The Queen was saying: ‘George lived with Maria Fitzherbert and no one knew whether or not they were actually married. Then he had love-affairs with other women and now he is married to Caroline. But I fear they have not settled down. There is Frederick who won’t live with that wife of his who keeps a zoo at Oatlands; I believe he has a host of mistresses. And now there is William… Whichever way we turn we are knee-deep in scandal. George is at last married; Frederick is married. It is time William was married.’
‘There’s George and Frederick. One of them is bound to provide some heirs. Eh?’
‘Do you think so? George already hates his wife; Frederick will not live with his. Who is going to reign when we are all gone?’
‘Everything will depend on what happens between George and his wife.’
‘You mean that if they have sons… daughters will do… if they have children then you will leave William in peace with his actress?’
‘I don’t see why not.’
‘So then everything depends on George’s wife giving us an heir to the throne.’
‘A great deal depends on it,’ said the King.
‘I tell you this,’ said the Queen. ‘I shall never stand by and applaud an illicit union of a royal prince with an actress.’
‘What do you propose to do then, eh, what?’
‘I shall choose the moment to rescue William from that woman. Obviously he must marry.’
‘We’ll wait and see,’ said the King.
Very soon news reached them that the Princess of Wales was pregnant.

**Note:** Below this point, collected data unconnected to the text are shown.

theorem pvA3 (ft k : String)
    (f1 : PySem.Str.isIn "date" (PySem.Str.lower ft) = false)
    (f2 : PySem.Str.isIn "day" (PySem.Str.lower ft) = false)
    (f3 : PySem.Str.isIn "month" (PySem.Str.lower ft) = false)
    (f4 : PySem.Str.isIn "year" (PySem.Str.lower ft) = false)
    (f5 : PySem.Str.isIn "email" (PySem.Str.lower ft) = false)
    (f6 : PySem.Str.isIn "e-mail" (PySem.Str.lower ft) = false)
    (f7 : PySem.Str.isIn "phone" (PySem.Str.lower ft) = false)
    (f8 : PySem.Str.isIn "telephone" (PySem.Str.lower ft) = false)
    (f9 : PySem.Str.isIn "fax" (PySem.Str.lower ft) = false)
    (hmem : k ∈ (["amount", "dollar", "price", "cost", "fee", "payment"] : List String))
    (hk : PySem.Str.isIn k (PySem.Str.lower ft) = true) : infer_data_type ft = "currency" := by
  have hpos : (["amount", "dollar", "price", "cost", "fee", "payment"].any (fun w => PySem.Str.isIn w (PySem.Str.lower ft))) = true :=
    List.any_eq_true.mpr ⟨k, hmem, hk⟩
  have n1 : ¬ ((["date", "day", "month", "year"].any (fun w => PySem.Str.isIn w (PySem.Str.lower ft))) = true) := by
    simp only [List.any_cons, List.any_nil, f1, f2, f3, f4, Bool.or_self]
    simp
  have n2 : ¬ ((["email", "e-mail"].any (fun w => PySem.Str.isIn w (PySem.Str.lower ft))) = true) := by
    simp only [List.any_cons, List.any_nil, f5, f6, Bool.or_self]
    simp
  have n3 : ¬ ((["phone", "telephone", "fax"].any (fun w => PySem.Str.isIn w (PySem.Str.lower ft))) = true) := by
    simp only [List.any_cons, List.any_nil, f7, f8, f9, Bool.or_self]
    simp
  simp only [infer_data_type]
  rw [if_neg n1, if_neg n2, if_neg n3, if_pos hpos]
-- pv_equiv track=rewrite | github.com/sergeikabuldzhanov/Sprint-Challenge--Graphs | adv.py | convert_id_path_to_directions
-- ===== SOURCE A (Python) =====
-- def convert_id_path_to_directions(id_path, direction_graph):
--     direction_path = []
--     for i in range(len(id_path)-1):
--         current = id_path[i]
--         target = id_path[i+1]
--         direction = [direction for direction in direction_graph[current] if direction_graph[current][direction]==target]
--         direction_path.extend(direction)
--     return direction_path
-- ===== SOURCE B (Python) =====
-- def convert_id_path_to_directions(id_path, direction_graph):
--     # Precompute a reverse index: node -> {target: [directions in dict order]}
--     rev = {}
--     for node, dirs in direction_graph.items():
--         table = {}
--         for direction, dest in dirs.items():
--             table.setdefault(dest, []).append(direction)
--         rev[node] = table
--     out = []
--     for cur, tgt in zip(id_path, id_path[1:]):
--         out.extend(rev[cur].get(tgt, []))
--     return out
-- ===== Notes on version B (the rewrite author's own statement) =====
-- stated objective: alternative
-- what changed: B precomputes a reverse index (node -> target -> list of directions) in one pass over the graph and then walks consecutive path pairs with a single table lookup each, instead of A's per-pair linear scan over the current room's direction dict; the index-based loop over range(len-1) is replaced by zipping the path with its tail.
import Mathlib
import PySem

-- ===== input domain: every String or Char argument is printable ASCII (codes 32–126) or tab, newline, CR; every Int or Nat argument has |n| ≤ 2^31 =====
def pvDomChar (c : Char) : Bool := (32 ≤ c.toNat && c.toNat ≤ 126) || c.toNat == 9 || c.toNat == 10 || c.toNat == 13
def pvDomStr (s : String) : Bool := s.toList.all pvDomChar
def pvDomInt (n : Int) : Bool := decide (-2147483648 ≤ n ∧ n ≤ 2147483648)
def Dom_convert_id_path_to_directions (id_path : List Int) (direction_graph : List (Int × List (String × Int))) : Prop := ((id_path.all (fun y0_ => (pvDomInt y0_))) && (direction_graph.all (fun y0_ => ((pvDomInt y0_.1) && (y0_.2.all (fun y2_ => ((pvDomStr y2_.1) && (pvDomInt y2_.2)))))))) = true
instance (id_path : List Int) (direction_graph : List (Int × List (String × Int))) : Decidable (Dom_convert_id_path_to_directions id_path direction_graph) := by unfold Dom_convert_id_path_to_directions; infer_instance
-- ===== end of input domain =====

-- B builds a reverse index (node -> target -> directions) once and then walks consecutive path
-- pairs with a single lookup each, instead of A's per-pair scan of the current room's dict.

-- ===== PORT A =====
def convert_id_path_to_directions (id_path : List Int) (direction_graph : List (Int × List (String × Int))) : List String :=
  (PySem.List.pyRange 0 ((id_path.length : Int) - 1) 1).foldl
    (fun direction_path i =>
      let current := PySem.List.pyGetD id_path i 0
      let target := PySem.List.pyGetD id_path (i + 1) 0
      let room := (PySem.Dict.mk direction_graph).getD current []
      direction_path ++
        (room.map Prod.fst).filter (fun d => (PySem.Dict.mk room).getD d 0 == target)) []

-- ===== PORT B =====
-- inner loop of B: table.setdefault(dest, []).append(direction)
def pvRevTable (dirs : List (String × Int)) : PySem.Dict Int (List String) :=
  dirs.foldl (fun t p => t.modify p.2 [] (· ++ [p.1])) PySem.Dict.empty

def convert_id_path_to_directions_alt (id_path : List Int) (direction_graph : List (Int × List (String × Int))) : List String :=
  let rev := direction_graph.foldl (fun r p => r.insert p.1 (pvRevTable p.2)) PySem.Dict.empty
  (id_path.zip id_path.tail).foldl
    (fun out pr => out ++ ((rev.getD pr.1 PySem.Dict.empty).getD pr.2 [])) []

-- ===== PRECONDITION & SPEC =====
-- Pre_ excludes (a) inputs where some non-final path node is not a key of the graph, on which A
-- raises KeyError, and (b) association lists with duplicate keys (outer or inner), which cannot
-- represent a Python dict, the declared type of direction_graph.
def Pre_convert_id_path_to_directions (id_path : List Int) (direction_graph : List (Int × List (String × Int))) : Prop :=
  (∀ x ∈ id_path.dropLast, x ∈ direction_graph.map Prod.fst) ∧
  (direction_graph.map Prod.fst).Nodup ∧
  (∀ p ∈ direction_graph, (p.2.map Prod.fst).Nodup)
instance (id_path : List Int) (direction_graph : List (Int × List (String × Int))) : Decidable (Pre_convert_id_path_to_directions id_path direction_graph) := by unfold Pre_convert_id_path_to_directions; infer_instance

def pvWitness_convert_id_path_to_directions : List Int × (List (Int × List (String × Int))) :=
  ([0, 1, 0], [(0, [("n", 1)]), (1, [("s", 0)])])

def Spec_convert_id_path_to_directions (id_path : List Int) (direction_graph : List (Int × List (String × Int))) (out : List String) : Prop := out = convert_id_path_to_directions_alt id_path direction_graph
instance (id_path : List Int) (direction_graph : List (Int × List (String × Int))) (out : List String) : Decidable (Spec_convert_id_path_to_directions id_path direction_graph out) := by unfold Spec_convert_id_path_to_directions; infer_instance

-- ===== CLAIM (what is proved, stated in full; the proofs are below) =====
def Claim_equal_convert_id_path_to_directions : Prop := ∀ (id_path : List Int) (direction_graph : List (Int × List (String × Int))), Dom_convert_id_path_to_directions id_path direction_graph → Pre_convert_id_path_to_directions id_path direction_graph → Spec_convert_id_path_to_directions id_path direction_graph (convert_id_path_to_directions id_path direction_graph)

-- ===== LEMMAS AND PROOFS =====

-- first-match lookup in a duplicate-free association list returns the entry's own value
theorem getD_mk_of_mem_nodup {ν : Type} (room : List (String × ν)) (hnd : (room.map Prod.fst).Nodup)
    (p : String × ν) (hp : p ∈ room) (d : ν) : (PySem.Dict.mk room).getD p.1 d = p.2 := by
  apply PySem.Dict.getD_of_mem_items (k := p.1) (v := p.2)
  · simpa [PySem.Dict.items] using hp
  · simpa [PySem.Dict.keys, PySem.Dict.items] using hnd

-- A's per-pair scan, under unique inner keys, is a filter on the entries
theorem apair_eq (room : List (String × Int)) (hnd : (room.map Prod.fst).Nodup) (tgt : Int) :
    (room.map Prod.fst).filter (fun d => (PySem.Dict.mk room).getD d 0 == tgt)
      = (room.filter (fun p => p.2 == tgt)).map Prod.fst := by
  rw [List.filter_map]
  congr 1
  apply List.filter_congr
  intro p hp
  simp only [Function.comp_apply]
  rw [getD_mk_of_mem_nodup room hnd p hp]

-- B's reverse table looked up at tgt is the same filter
theorem revTable_getD (room : List (String × Int)) (tgt : Int) :
    (pvRevTable room).getD tgt [] = (room.filter (fun p => p.2 == tgt)).map Prod.fst := by
  unfold pvRevTable
  rw [show room.foldl (fun t p => t.modify p.2 [] (· ++ [p.1])) PySem.Dict.empty
      = (room.map Prod.swap).foldl (fun t p => t.modify p.1 [] (· ++ [p.2])) PySem.Dict.empty from by
    rw [List.foldl_map]; rfl]
  rw [PySem.Dict.getD_foldl_modify_append]
  simp [List.filter_map, Function.comp_def]

-- B's outer index, built by inserting fresh distinct keys, looked up with get?
theorem rev_get? (dg : List (Int × List (String × Int)))
    (f : List (String × Int) → PySem.Dict Int (List String))
    (hnd : (dg.map Prod.fst).Nodup) (c : Int) :
    (dg.foldl (fun r p => r.insert p.1 (f p.2)) PySem.Dict.empty).get? c
      = Option.map f ((PySem.Dict.mk dg).get? c) := by
  have hitems := PySem.Dict.items_foldl_insert_fresh (l := dg) (k := Prod.fst)
    (v := fun p => f p.2) (d := PySem.Dict.empty) (by simp) (by simpa using hnd)
  have heq : dg.foldl (fun r p => r.insert p.1 (f p.2)) PySem.Dict.empty
      = PySem.Dict.mk (dg.map (fun p => (p.1, f p.2))) := by
    apply PySem.Dict.ext
    simpa [PySem.Dict.items] using hitems
  rw [heq]
  clear hitems heq hnd
  induction dg with
  | nil => simp [PySem.Dict.get?]
  | cons q rest ih =>
    simp only [List.map_cons]
    rw [PySem.Dict.get?_mk_cons,
        show (q :: rest) = ((q.1, q.2) :: rest) from by simp, PySem.Dict.get?_mk_cons]
    by_cases hq : (q.1 == c) = true
    · simp [hq]
    · simp only [hq]; simpa using ih

theorem exists_of_get?_mk {κ ν : Type} [BEq κ] (l : List (κ × ν)) (c : κ) (v : ν)
    (h : (PySem.Dict.mk l).get? c = some v) : ∃ p ∈ l, p.2 = v := by
  induction l with
  | nil => simp [PySem.Dict.get?] at h
  | cons q rest ih =>
    rw [show (q :: rest) = ((q.1, q.2) :: rest) from by simp] at h
    rw [PySem.Dict.get?_mk_cons] at h
    by_cases hq : (q.1 == c) = true
    · simp [hq] at h; exact ⟨q, by simp, h⟩
    · simp [hq] at h
      obtain ⟨p, hp, hv⟩ := ih h
      exact ⟨p, by simp [hp], hv⟩

theorem get?_mk_isSome {κ ν : Type} [BEq κ] [LawfulBEq κ] (l : List (κ × ν)) (c : κ)
    (h : c ∈ l.map Prod.fst) : ∃ v, (PySem.Dict.mk l).get? c = some v := by
  induction l with
  | nil => simp at h
  | cons q rest ih =>
    rw [show (q :: rest) = ((q.1, q.2) :: rest) from by simp]
    rw [PySem.Dict.get?_mk_cons]
    by_cases hq : (q.1 == c) = true
    · exact ⟨q.2, by simp [hq]⟩
    · simp at h hq
      rcases h with h | h
      · exact absurd h.symm hq
      · simpa [hq] using ih (by simpa using h)

theorem fst_mem_dropLast_of_mem_zip (l : List Int) (pr : Int × Int) (h : pr ∈ l.zip l.tail) :
    pr.1 ∈ l.dropLast := by
  induction l with
  | nil => simp at h
  | cons a t ih =>
    cases t with
    | nil => simp at h
    | cons b t' =>
      simp only [List.tail_cons, List.zip_cons_cons, List.mem_cons] at h
      rcases h with h | h
      · simp [h]
      · have := ih (by simpa using h)
        rw [List.dropLast_cons_of_ne_nil (by simp)]
        simpa using Or.inr this

-- the index loop's pair sequence is the zip of the path with its tail
theorem pairs_eq (id_path : List Int) :
    (PySem.List.pyRange 0 ((id_path.length : Int) - 1) 1).map
        (fun i => (PySem.List.pyGetD id_path i 0, PySem.List.pyGetD id_path (i + 1) 0))
      = id_path.zip id_path.tail := by
  rw [PySem.List.pyRange_one]
  rw [List.map_map]
  apply List.ext_getElem
  · simp [List.length_zip]
  · intro k hk1 hk2
    simp only [List.getElem_map, List.getElem_range, Function.comp_apply]
    simp only [List.length_map, List.length_range] at hk1
    have hk : k < id_path.length - 1 := by omega
    have h1 : (0 : Int) + (k : Int) = (k : Nat) := by omega
    rw [h1]
    have h2 : ((k : Nat) : Int) + 1 = ((k + 1 : Nat) : Int) := by omega
    rw [h2]
    rw [PySem.List.pyGetD_natCast, PySem.List.pyGetD_natCast]
    rw [List.getElem_zip]
    simp [List.getD_eq_getElem?_getD, List.getElem?_eq_getElem (by omega : k < id_path.length),
      List.getElem?_eq_getElem (show k + 1 < id_path.length by omega),
      List.getElem_tail]

-- ===== VERDICT (by name: the statement is the Claim_ definition above) =====
theorem convert_id_path_to_directions_spec : Claim_equal_convert_id_path_to_directions := by
  intro id_path dg _ hpre
  obtain ⟨hkeys, hndout, hndin⟩ := hpre
  unfold Spec_convert_id_path_to_directions
  unfold convert_id_path_to_directions convert_id_path_to_directions_alt
  simp only [PySem.List.foldl_append_eq_flatMap, List.nil_append]
  rw [show (PySem.List.pyRange 0 ((id_path.length : Int) - 1) 1).flatMap
        (fun i =>
          ((PySem.Dict.mk dg).getD (PySem.List.pyGetD id_path i 0) []).map Prod.fst |>.filter
            (fun d => (PySem.Dict.mk ((PySem.Dict.mk dg).getD (PySem.List.pyGetD id_path i 0) [])).getD d 0
                == PySem.List.pyGetD id_path (i + 1) 0))
      = ((PySem.List.pyRange 0 ((id_path.length : Int) - 1) 1).map
          (fun i => (PySem.List.pyGetD id_path i 0, PySem.List.pyGetD id_path (i + 1) 0))).flatMap
          (fun pr =>
            ((PySem.Dict.mk dg).getD pr.1 []).map Prod.fst |>.filter
              (fun d => (PySem.Dict.mk ((PySem.Dict.mk dg).getD pr.1 [])).getD d 0 == pr.2))
      from by rw [List.flatMap_map]]
  rw [pairs_eq]
  apply List.flatMap_congr
  intro pr hpr
  have hcur : pr.1 ∈ dg.map Prod.fst := hkeys _ (fst_mem_dropLast_of_mem_zip _ _ hpr)
  obtain ⟨room, hroom⟩ := get?_mk_isSome dg pr.1 hcur
  have hroomD : (PySem.Dict.mk dg).getD pr.1 [] = room := by
    apply PySem.Dict.getD_of_get?_eq_some
    exact hroom
  obtain ⟨p, hpdg, hp2⟩ := exists_of_get?_mk dg pr.1 room hroom
  have hndroom : (room.map Prod.fst).Nodup := hp2 ▸ hndin p hpdg
  have hrevD : ((dg.foldl (fun r p => r.insert p.1 (pvRevTable p.2)) PySem.Dict.empty).getD
      pr.1 PySem.Dict.empty) = pvRevTable room := by
    apply PySem.Dict.getD_of_get?_eq_some
    rw [rev_get? dg pvRevTable hndout pr.1, hroom]; rfl
  rw [hroomD, hrevD, apair_eq room hndroom pr.2, revTable_getD]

The Prince of Wales rejoiced and made it quite plain that he would have nothing more to do with his wife.
The King was pleased that his daughter-in-law had shown such early signs of being productive. He was still less inclined to interfere with his son William’s arrangements.
But the Queen kept her eyes on all her sons; and she had determined that she would not tolerate for ever even a third son’s liaison with a play-actress.
Perdita’s Nobody
DOROTHY WAS AMAZED to receive a letter signed by Mary Robinson, who requested the pleasure of a visit from her that they might discuss Mrs Robinson’s new play in which she hoped Mrs Jordan would play the principal part.
Dorothy was surprised and a little curious for she knew this lady to be none other than that Mrs Robinson who had been known as Perdita when she had enslaved the Prince of Wales, and about whom there had been a great scandal.